Hotter temperatures during the summer means an increased energy burden for all Texas households, but especially for homes that aren’t energy efficient due to lack of insulation and old technology.

Much of Reames’ work looks at achieving energy justice through ideas beyond cash assistance, including “place-based” energy efficiency programs — “a safety net for energy that is strategic,” he explained. “So, you know, for 12 months, you get some assistance with your utility bills, as you're signed up for an Energy Efficiency Program that will then make your home more efficient, and hopefully reduce your energy costs. And can we do that at a community scale? Where you do Block A this year, Block B next year, Block C — and then you move through a city, and all your blocks are now more efficient and affordable.”

Reames said direct assistance in the absence of energy efficiency can be a helpful stop-gap measure. According to him, an energy assistance program in Michigan that reduced peoples’ debts led to more than 80% of participants staying current with their bills “because now they didn't have this big mountain of debt hanging over them, and so they could actually see a way to make their payments.”

“But now, another caveat is that a paid bill does not necessarily mean an affordable bill because we know that tons of people make tradeoffs between paying their energy costs and buying food, buying medicine,” he said. “And so I think that's why the percentage of income becomes a really, really interesting metric because it allows us to think about people's disposable income and how much money they have to do all these other things they have to do.”

An energy efficiency bill in the Texas legislature was dropped in favor of what many experts considered a bizarre proposal from Berkshire Hathaway Energy to build a state-controlled set of emergency electricity generators. Berkshire Hathaway Energy — which would receive more than a 9% rate of return from the plan — has been trying to garner grassroots support for the initiative through digital ads linking to a petition.
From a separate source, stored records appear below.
theorem pvSearch_iff (n : Nat) (cnt : PySem.Dict Int Int) (keys : List Int) (i : Nat)
    (total : Int) (hm : pvMeasure keys cnt = n) (hnd : keys.Nodup)
    (hnn : ∀ r : Int, 0 ≤ cnt.getD r 0) :
    (pvSearch cnt keys i total = true ↔ PvPicks cnt keys i total) := by
  induction n using Nat.strong_induction_on generalizing cnt i total with
  | _ n ih =>
  rw [pvSearch]
  by_cases hc : 0 < total ∧ PySem.Int.mod total 6 = 0
  · rw [if_pos hc]
    simp only [true_iff]
    refine ⟨[], by intro r; simpa using hnn r, by simp, by simpa using hc.1, ?_⟩
    simp only [List.sum_nil, add_zero]
    rw [← pvmod6]
    exact hc.2
  · rw [if_neg hc, pvLoop_iff]
    constructor
    · rintro ⟨j', hij, hlt, hpos, hs⟩
      have hm' : pvMeasure keys (cnt.modify keys[j'] 0 (· - 1)) < n :=
        hm ▸ pvMeasure_modify_lt keys cnt keys[j'] (List.getElem_mem hlt) hpos
      have hnn' : ∀ r : Int, 0 ≤ (cnt.modify keys[j'] 0 (· - 1)).getD r 0 := by
        intro r
        rw [PySem.Dict.getD_modify]
        split_ifs with h
        · omega
        · exact hnn r
      obtain ⟨picks, hcnt, hmemz, hpos2, hmod⟩ :=
        (ih _ hm' _ j' _ rfl hnn').mp hs
      refine ⟨keys[j'] :: picks, ?_, ?_, ?_, ?_⟩
      · intro r
        have h1 := hcnt r
        rw [PySem.Dict.getD_modify] at h1
        rw [List.count_cons]
        by_cases hr : r = keys[j']
        · subst hr
          rw [if_pos rfl] at h1
          simp only [beq_self_eq_true, if_true]
          push_cast
          omega
        · rw [if_neg hr] at h1
          simp only [beq_iff_eq, if_neg (Ne.symm hr)]
          simpa using h1
      · intro r hr
        rcases List.mem_cons.mp hr with rfl | hr
        · exact pvMem_drop_of_index keys i j' hlt hij
        · have h2 := hmemz r hr
          have hsub : keys.drop j' ⊆ keys.drop i := by
            have : keys.drop j' = (keys.drop i).drop (j' - i) := by
              rw [List.drop_drop]
              congr 1
              omega
            rw [this]
            exact List.drop_subset _ _
          exact hsub h2
      · simp only [List.sum_cons]
        have : total + (keys[j'] + picks.sum) = total + keys[j'] + picks.sum := by ring
        omega
      · have : total + (keys[j'] :: picks).sum = total + keys[j'] + picks.sum := by
          simp [List.sum_cons]; ring
        rw [this]
        exact hmod
    · rintro ⟨picks, hcnt, hmemz, hpos2, hmod⟩
      have hne : picks ≠ [] := by
        rintro rfl
        simp only [List.sum_nil, add_zero] at hpos2 hmod
        exact hc ⟨hpos2, by rw [pvmod6]; exact hmod⟩
      obtain ⟨m, hmJ, hmin⟩ := pvList_min (picks.map (fun r => keys.idxOf r))
        (by simpa using hne)
      obtain ⟨r0, hr0, hr0idx⟩ := List.mem_map.mp hmJ
      have h0 := pvIdxOf_ge keys i r0 hnd (hmemz r0 hr0)
      have hidxlt : keys.idxOf r0 < keys.length := List.idxOf_lt_length_of_mem h0.2
      have hmlt : m < keys.length := hr0idx ▸ hidxlt
      have hkey : keys[m] = r0 := by
        subst hr0idx
        exact List.getElem_idxOf hidxlt
      have him : i ≤ m := hr0idx ▸ h0.1
      have hcountpos : 0 < picks.count r0 := List.count_pos_iff.mpr hr0
      have hposr0 : 0 < cnt.getD r0 0 := by
        have := hcnt r0
        omega
      have hm' : pvMeasure keys (cnt.modify keys[m] 0 (· - 1)) < n :=
        hm ▸ pvMeasure_modify_lt keys cnt keys[m] (List.getElem_mem hmlt) (hkey ▸ hposr0)
      have hnn' : ∀ r : Int, 0 ≤ (cnt.modify keys[m] 0 (· - 1)).getD r 0 := by
        intro r
        rw [PySem.Dict.getD_modify]
        split_ifs with h
        · have := hnn keys[m]
          have h2 : 0 < cnt.getD keys[m] 0 := hkey ▸ hposr0
          omega
        · exact hnn r
      have hsearch : pvSearch (cnt.modify keys[m] 0 (· - 1)) keys m (total + keys[m]) = true := by
        apply (ih _ hm' _ m _ rfl hnn').mpr
        refine ⟨picks.erase r0, ?_, ?_, ?_, ?_⟩
        · intro r
          rw [PySem.Dict.getD_modify, List.count_erase, hkey]
          by_cases hr : r = r0
          · subst hr
            have h1 := hcnt r
            have h2 := hcountpos
            simp only [beq_self_eq_true, if_true]
            omega
          · rw [if_neg hr, beq_eq_false_iff_ne.mpr (Ne.symm hr)]
            simpa using hcnt r
        · intro r hr
          have hrp : r ∈ picks := List.mem_of_mem_erase hr
          have hidxr := (pvIdxOf_ge keys i r hnd (hmemz r hrp))
          have hmr : m ≤ keys.idxOf r := hmin _ (List.mem_map.mpr ⟨r, hrp, rfl⟩)
          have hlt2 : keys.idxOf r < keys.length := List.idxOf_lt_length_of_mem hidxr.2
          have := pvMem_drop_of_index keys m (keys.idxOf r) hlt2 hmr
          rwa [List.getElem_idxOf hlt2] at this
        · have hsum : r0 + (picks.erase r0).sum = picks.sum := List.sum_erase hr0
          rw [hkey]
          omega
        · have hsum : r0 + (picks.erase r0).sum = picks.sum := List.sum_erase hr0
          rw [hkey]
          have : total + r0 + (picks.erase r0).sum = total + picks.sum := by omega
          rw [this]
          exact hmod
      exact ⟨m, him, hmlt, hkey ▸ hposr0, hsearch⟩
The state legislature also considered giving one-time cash assistance to Texans who were “affected” by the extreme winter storm in February. The POWER Act would have used the state’s massive rainy day fund to allocate $1,000 to $2,500 per affected household.

Peter Cramton is an economics professor at University of Cologne and former vice chair of the ERCOT board.

“(Direct cash assistance) is a good idea, and ultimately, it saves Texans money,” he said. “Because if you put people out on the street, it is actually more costly to Texans to manage the consequences of that.”

But the POWER Act stalled in the House State Affairs committee.

Cramton said disconnections should be a “last resort,” and should not be used against people who genuinely can’t afford to pay.

“Ultimately, it's important for people to pay their bills,” he said. “And it's also important to recognize that we are in a very unusual time with the pandemic, and that there are lots of folks that are not so well off — that have lost their job because of the pandemic or whatever reason — and then to just throw huge bills at them on top of that is not smart.”

On top of the stalled relief in the legislature, Gov. Greg Abbott announced on Monday an upcoming $300 cut to weekly benefits for unemployed Texans.